-- pv_equiv track=rewrite | github.com/hieutran-novobi/python_foundation_exercise | Part1_Function/function.py | filter_integer_division
-- ===== SOURCE A (Python) =====
-- def filter_integer_division(lst: list, n: int) -> list:
--     '''
--     A function that accept two parameters: a list of integers **lst** and an integer **n**
--     and return the list of lists where each list stores elements that have the same remainder after the division with n
--     '''
--     remainder_dict = {}
--     for num in lst:
--         remainder = num % n
--         if remainder in remainder_dict:
--             remainder_dict[remainder].append(num)
--         else:
--             remainder_dict[remainder] = [num]
--     return list(remainder_dict.values())
-- ===== SOURCE B (Python) =====
-- def filter_integer_division(lst: list, n: int) -> list:
--     '''
--     Two-phase re-implementation: first record the distinct remainders in
--     first-appearance order, then build each group by one filter pass over lst.
--     '''
--     seen = set()
--     order = []
--     for x in lst:
--         r = x % n
--         if r in seen:
--             pass
--         else:
--             seen.add(r)
--             order.append(r)
--     return [[x for x in lst if x % n == r] for r in order]
-- ===== Notes on version B (the rewrite author's own statement) =====
-- stated objective: alternative
-- what changed: Replaced the dict-of-growing-lists accumulation by a two-phase scheme: one pass collects the distinct remainders in first-appearance order, then each group is produced by an independent filter pass over the input.
import Mathlib
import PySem

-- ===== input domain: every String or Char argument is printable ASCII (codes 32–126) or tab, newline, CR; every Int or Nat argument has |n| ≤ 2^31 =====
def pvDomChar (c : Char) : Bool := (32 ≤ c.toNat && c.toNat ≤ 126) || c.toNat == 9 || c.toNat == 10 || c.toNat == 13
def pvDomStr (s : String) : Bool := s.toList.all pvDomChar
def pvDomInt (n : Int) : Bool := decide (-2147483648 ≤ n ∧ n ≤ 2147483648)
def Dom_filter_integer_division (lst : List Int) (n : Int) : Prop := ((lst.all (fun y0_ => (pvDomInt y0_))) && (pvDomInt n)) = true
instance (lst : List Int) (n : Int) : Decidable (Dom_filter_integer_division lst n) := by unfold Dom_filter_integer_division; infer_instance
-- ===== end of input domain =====

-- B replaces A's dict-of-growing-lists grouping by a two-phase scheme (distinct remainders first, then one filter per group); same results, alternative structure.


-- ===== PORT A =====
-- the loop body: 'remainder = num % n; if remainder in d: d[remainder].append(num) else: d[remainder] = [num]'
def fidStepA (n : Int) (d : PySem.Dict Int (List Int)) (num : Int) : PySem.Dict Int (List Int) :=
  let remainder := PySem.Int.mod num n
  if d.contains remainder then d.insert remainder (d.getD remainder [] ++ [num])
  else d.insert remainder [num]

def filter_integer_division (lst : List Int) (n : Int) : List (List Int) :=
  (lst.foldl (fidStepA n) PySem.Dict.empty).values

-- ===== PORT B =====
-- first pass: 'r = x % n; if r in seen: pass else: seen.add(r); order.append(r)'
def fidStepB (n : Int) (p : PySem.Set Int × List Int) (x : Int) : PySem.Set Int × List Int :=
  let r := PySem.Int.mod x n
  if PySem.Set.contains p.1 r then p
  else (PySem.Set.add p.1 r, p.2 ++ [r])

def filter_integer_division_alt (lst : List Int) (n : Int) : List (List Int) :=
  let so := lst.foldl (fidStepB n) (PySem.Set.empty, [])
  so.2.map (fun r => lst.filter (fun x => PySem.Int.mod x n == r))

-- ===== PRECONDITION & SPEC =====
-- Pre_ excludes exactly the inputs where Python A raises ZeroDivisionError: n = 0 with a nonempty list.
def Pre_filter_integer_division (lst : List Int) (n : Int) : Prop := n ≠ 0 ∨ lst = []
instance (lst : List Int) (n : Int) : Decidable (Pre_filter_integer_division lst n) := by unfold Pre_filter_integer_division; infer_instance
def pvWitness_filter_integer_division : List Int × Int := ([3, 5, 8, -2], 3)

def Spec_filter_integer_division (lst : List Int) (n : Int) (out : List (List Int)) : Prop := out = filter_integer_division_alt lst n
instance (lst : List Int) (n : Int) (out : List (List Int)) : Decidable (Spec_filter_integer_division lst n out) := by unfold Spec_filter_integer_division; infer_instance

-- ===== CLAIM (what is proved, stated in full; the proofs are below) =====
def Claim_equal_filter_integer_division : Prop := ∀ (lst : List Int) (n : Int), Dom_filter_integer_division lst n → Pre_filter_integer_division lst n → Spec_filter_integer_division lst n (filter_integer_division lst n)

-- ===== LEMMAS AND PROOFS =====

-- A's fold: the value stored at key c is the prefix's members with remainder c (appended to whatever was there).
theorem fid_A_getD (n : Int) (lst : List Int) (d : PySem.Dict Int (List Int)) (c : Int) :
    (lst.foldl (fidStepA n) d).getD c [] = d.getD c [] ++ lst.filter (fun x => PySem.Int.mod x n == c) := by
  induction lst generalizing d with
  | nil => simp
  | cons x xs ih =>
    simp only [List.foldl_cons, List.filter_cons, ih]
    have hstep : (fidStepA n d x).getD c [] =
        d.getD c [] ++ (if (PySem.Int.mod x n == c) = true then [x] else []) := by
      unfold fidStepA
      by_cases hc : d.contains (PySem.Int.mod x n) = true
      · rw [if_pos hc, PySem.Dict.getD_insert]
        by_cases hrc : c = PySem.Int.mod x n
        · subst hrc; simp
        · have hbc : (PySem.Int.mod x n == c) = false := by
            simp; exact fun h => hrc h.symm
          simp [hbc, hrc]
      · rw [if_neg hc, PySem.Dict.getD_insert]
        by_cases hrc : c = PySem.Int.mod x n
        · subst hrc
          rw [PySem.Dict.getD_of_not_contains _ _ (by simpa using hc)]
          simp
        · have hbc : (PySem.Int.mod x n == c) = false := by
            simp; exact fun h => hrc h.symm
          simp [hbc, hrc]
    rw [hstep, List.append_assoc]
    by_cases h : (PySem.Int.mod x n == c) = true <;> simp [h]

-- A's fold: the key list is d.keys updated (as a Python set) with the remainders, so its order is first appearance.
theorem fid_A_keys (n : Int) (lst : List Int) (d : PySem.Dict Int (List Int)) :
    (lst.foldl (fidStepA n) d).keys = PySem.Set.update d.keys (lst.map (fun x => PySem.Int.mod x n)) := by
  induction lst generalizing d with
  | nil => simp [PySem.Set.update_nil]
  | cons x xs ih =>
    simp only [List.foldl_cons, List.map_cons, PySem.Set.update_cons, ih]
    congr 1
    unfold fidStepA
    by_cases hc : d.contains (PySem.Int.mod x n) = true
    · rw [if_pos hc, PySem.Dict.keys_insert_of_contains _ _ hc,
        PySem.Set.add_of_mem ((PySem.Dict.contains_iff_mem_keys _ _).mp hc)]
    · rw [if_neg hc, PySem.Dict.keys_insert_of_not_contains _ _ (by simpa using hc),
        PySem.Set.add_of_not_mem]
      intro hmem
      exact absurd ((PySem.Dict.contains_iff_mem_keys _ _).mpr hmem) (by simpa using hc)

-- B's first pass keeps 'seen' and 'order' equal as lists, both being the set-update of the remainders.
theorem fid_B_pair (n : Int) (lst : List Int) (s : PySem.Set Int) :
    lst.foldl (fidStepB n) (s, s) =
      (PySem.Set.update s (lst.map (fun x => PySem.Int.mod x n)),
       PySem.Set.update s (lst.map (fun x => PySem.Int.mod x n))) := by
  induction lst generalizing s with
  | nil => simp [PySem.Set.update_nil]
  | cons x xs ih =>
    simp only [List.foldl_cons, List.map_cons, PySem.Set.update_cons]
    have hstep : fidStepB n (s, s) x = (PySem.Set.add s (PySem.Int.mod x n), PySem.Set.add s (PySem.Int.mod x n)) := by
      unfold fidStepB
      by_cases hc : PySem.Set.contains s (PySem.Int.mod x n) = true
      · rw [if_pos hc, PySem.Set.add_of_mem ((PySem.Set.contains_iff _ _).mp hc)]
      · simp only [hc, Bool.false_eq_true, if_neg, not_false_iff]
        rw [PySem.Set.add_of_not_mem (fun h => hc ((PySem.Set.contains_iff _ _).mpr h))]
    rw [hstep, ih]

theorem filter_integer_division_spec : Claim_equal_filter_integer_division := by
  intro lst n _ _
  unfold Spec_filter_integer_division filter_integer_division filter_integer_division_alt
  have hkeys := fid_A_keys n lst PySem.Dict.empty
  have hnodup : (lst.foldl (fidStepA n) PySem.Dict.empty).keys.Nodup := by
    rw [hkeys]; simp only [PySem.Dict.keys_empty, PySem.Set.update_nil_left]
    exact PySem.Set.nodup_ofList _
  rw [PySem.Dict.values_eq_map_keys _ hnodup ([] : List Int), hkeys]
  have hb := fid_B_pair n lst PySem.Set.empty
  simp only [PySem.Set.empty] at hb
  simp only [PySem.Dict.keys_empty, show (PySem.Set.empty : PySem.Set Int) = [] from rfl, hb]
  apply List.map_congr_left
  intro c _
  rw [fid_A_getD]
  simp
theorem gcount_le_right (ra rb : List Char) : gcount ra rb ≤ rb.length := by
  induction ra generalizing rb with
  | nil => simp [gcount]
  | cons a ra ih =>
      cases rb with
      | nil => simp [gcount_nil_right]
      | cons b rb =>
          by_cases h : a = b
          · simpa [gcount, h] using ih rb
          · have := ih (b :: rb); simpa [gcount, h] using this

-- greedy achieves its count: the matched prefix is a sublist
theorem gcount_take_sublist (ra rb : List Char) : List.Sublist (rb.take (gcount ra rb)) ra := by
  induction ra generalizing rb with
  | nil => simp [gcount]
  | cons a ra ih =>
      cases rb with
      | nil => simp
      | cons b rb =>
          by_cases h : a = b
          · subst h
            simpa [gcount, List.take_succ_cons] using List.Sublist.cons₂ a (ih rb)
          · exact List.Sublist.cons a (by simpa [gcount, h] using ih (b :: rb))

theorem gcount_cons_right_le (ra : List Char) : ∀ (b : Char) (rb : List Char),
    gcount ra (b :: rb) ≤ 1 + gcount ra rb := by
  induction ra with
  | nil => intro b rb; simp [gcount]
  | cons a ra ih =>
      intro b rb
      cases rb with
      | nil =>
          have h1 := ih b []
          simp only [gcount, gcount_nil_right] at *
          split_ifs with hab <;> omega
      | cons c rb' =>
          have h1 := ih c rb'
          have h2 := ih b (c :: rb')
          simp only [gcount] at *
          split_ifs at * with hab hac <;> omega

theorem gcount_mono_left (a : Char) (ra rb : List Char) :
    gcount ra rb ≤ gcount (a :: ra) rb := by
  cases rb with
  | nil => simp [gcount_nil_right]
  | cons b rb =>
      by_cases h : a = b
      · have := gcount_cons_right_le ra b rb
        simp [gcount, h]; omega
      · simp [gcount, h]

-- greedy is optimal: any matched prefix length is at most the greedy count
theorem gcount_ge_of_take_sublist (ra rb : List Char) (k : Nat)
    (hk : k ≤ rb.length) (hs : List.Sublist (rb.take k) ra) : k ≤ gcount ra rb := by
  induction ra generalizing rb k with
  | nil =>
      have h0 : rb.take k = [] := List.sublist_nil.mp hs
      have h1 : min k rb.length = 0 := by simpa using congrArg List.length h0
      simp only [gcount]
      omega
  | cons a ra ih =>
      rcases List.sublist_cons_iff.mp hs with h | ⟨l, hl, hlsub⟩
      · exact le_trans (ih rb k hk h) (gcount_mono_left a ra rb)
      · cases rb with
        | nil => simp at hl
        | cons b rb =>
            cases k with
            | zero => omega
            | succ k' =>
                simp [List.take_succ_cons] at hl
                obtain ⟨hb, hl'⟩ := hl
                subst hb
                subst hl'
                have hk' : k' ≤ rb.length := by simp at hk; omega
                have := ih rb k' hk' hlsub
                simp [gcount]
                omega

-- characterization: for k ≤ |rb|, the k-prefix of rb is a sublist of ra iff k ≤ gcount
theorem take_sublist_iff_le_gcount (ra rb : List Char) (k : Nat) (hk : k ≤ rb.length) :
    List.Sublist (rb.take k) ra ↔ k ≤ gcount ra rb := by
  constructor
  · exact gcount_ge_of_take_sublist ra rb k hk
  · intro h
    have h1 : rb.take k = (rb.take (gcount ra rb)).take k := by
      rw [List.take_take, Nat.min_def]; simp [h]
    rw [h1]
    exact (List.take_sublist k _).trans (gcount_take_sublist ra rb)

-- the forward two-pointer fold computes the greedy count
theorem foldl_subseq_eq_gcount (t : List Char) (s : List Char) (i0 : Nat) (h : i0 ≤ s.length) :
    t.foldl (fun (i : Nat) c => if i < s.length ∧ s.getD i '?' = c then i + 1 else i) i0
      = i0 + gcount t (s.drop i0) := by
  induction t generalizing i0 with
  | nil => simp [gcount]
  | cons c t ih =>
      by_cases hi : i0 < s.length
      · have hdrop : s.drop i0 = s[i0] :: s.drop (i0 + 1) := List.drop_eq_getElem_cons hi
        have hgetD : s.getD i0 '?' = s[i0] := by
          simp [List.getD, List.getElem?_eq_getElem hi]
        by_cases hc : s[i0] = c
        · have : (i0 < s.length ∧ s.getD i0 '?' = c) := ⟨hi, by rw [hgetD, hc]⟩
          rw [List.foldl_cons, if_pos this, ih (i0 + 1) (by omega), hdrop]
          simp [gcount, hc.symm]
          omega
        · have hnc : ¬ (i0 < s.length ∧ s.getD i0 '?' = c) := by
            rintro ⟨_, he⟩; exact hc (by rw [← hgetD, he])
          rw [List.foldl_cons, if_neg hnc, ih i0 h, hdrop]
          have : ¬ (c = s[i0]) := fun e => hc e.symm
          simp [gcount, this]
      · have hi0 : i0 = s.length := by omega
        have hnc : ¬ (i0 < s.length ∧ s.getD i0 '?' = c) := by rintro ⟨h1, _⟩; omega
        rw [List.foldl_cons, if_neg hnc, ih i0 h]
        simp [hi0, gcount]

theorem isSubseqB_iff_sublist (s t : List Char) : isSubseqB s t = true ↔ List.Sublist s t := by
  unfold isSubseqB
  rw [foldl_subseq_eq_gcount t s 0 (by omega)]
  simp only [List.drop_zero, Nat.zero_add, beq_iff_eq]
  constructor
  · intro h
    have : List.Sublist (s.take (gcount t s)) t := gcount_take_sublist t s
    simpa [h] using this
  · intro h
    have h1 : s.length ≤ gcount t s :=
      gcount_ge_of_take_sublist t s s.length (le_refl _) (by simpa using h)
    have h2 := gcount_le_right t s
    omega
-- ===== VERDICT (by name: the statement is the Claim_ definition above) =====
theorem count_similar_words_spec : Claim_equal_count_similar_words := by
  intro base_word words _
  show count_similar_words base_word words = count_similar_words_alt base_word words
  unfold count_similar_words count_similar_words_alt
  simp only []
  have hf : (fun (similar_count : Int) (word : String) =>
        let word_counter := PySem.Dict.counter word.toList
        let difference := (counterSubValues (PySem.Dict.counter base_word.toList) word_counter).sum
                        + (counterSubValues word_counter (PySem.Dict.counter base_word.toList)).sum
        if difference = 0
            ∨ (difference = 2 ∧ PySem.Str.len base_word = PySem.Str.len word)
            ∨ (difference = 1 ∧ (PySem.Str.len base_word - PySem.Str.len word).natAbs = 1)
        then similar_count + 1 else similar_count)
      = (fun (similar_count : Int) (word : String) =>
        let difference := mergeRuns (runsOf base_word) (runsOf word)
        if difference = 0
            ∨ (difference = 2 ∧ PySem.Str.len base_word = PySem.Str.len word)
            ∨ (difference = 1 ∧ (PySem.Str.len base_word - PySem.Str.len word).natAbs = 1)
        then similar_count + 1 else similar_count) := by
    funext similar_count word
    simp only []
    rw [key_diff base_word word]
  exact congrFun (congrArg (fun f => List.foldl f (0:Int)) hf) words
....
Take the lines from the top of the data through the one that contains "def Dom_filter_integer_division (lst" and copy them exactly, leaving out every line after it.

▸ **Reply**
-- pv_equiv track=rewrite | github.com/hieutran-novobi/python_foundation_exercise | Part1_Function/function.py | filter_integer_division
-- ===== SOURCE A (Python) =====
-- def filter_integer_division(lst: list, n: int) -> list:
--     '''
--     A function that accept two parameters: a list of integers **lst** and an integer **n**
--     and return the list of lists where each list stores elements that have the same remainder after the division with n
--     '''
--     remainder_dict = {}
--     for num in lst:
--         remainder = num % n
--         if remainder in remainder_dict:
--             remainder_dict[remainder].append(num)
--         else:
--             remainder_dict[remainder] = [num]
--     return list(remainder_dict.values())
-- ===== SOURCE B (Python) =====
-- def filter_integer_division(lst: list, n: int) -> list:
--     '''
--     Two-phase re-implementation: first record the distinct remainders in
--     first-appearance order, then build each group by one filter pass over lst.
--     '''
--     seen = set()
--     order = []
--     for x in lst:
--         r = x % n
--         if r in seen:
--             pass
--         else:
--             seen.add(r)
--             order.append(r)
--     return [[x for x in lst if x % n == r] for r in order]
-- ===== Notes on version B (the rewrite author's own statement) =====
-- stated objective: alternative
-- what changed: Replaced the dict-of-growing-lists accumulation by a two-phase scheme: one pass collects the distinct remainders in first-appearance order, then each group is produced by an independent filter pass over the input.
import Mathlib
import PySem

-- ===== input domain: every String or Char argument is printable ASCII (codes 32–126) or tab, newline, CR; every Int or Nat argument has |n| ≤ 2^31 =====
def pvDomChar (c : Char) : Bool := (32 ≤ c.toNat && c.toNat ≤ 126) || c.toNat == 9 || c.toNat == 10 || c.toNat == 13
def pvDomStr (s : String) : Bool := s.toList.all pvDomChar
def pvDomInt (n : Int) : Bool := decide (-2147483648 ≤ n ∧ n ≤ 2147483648)
def Dom_filter_integer_division (lst : List Int) (n : Int) : Prop := ((lst.all (fun y0_ => (pvDomInt y0_))) && (pvDomInt n)) = true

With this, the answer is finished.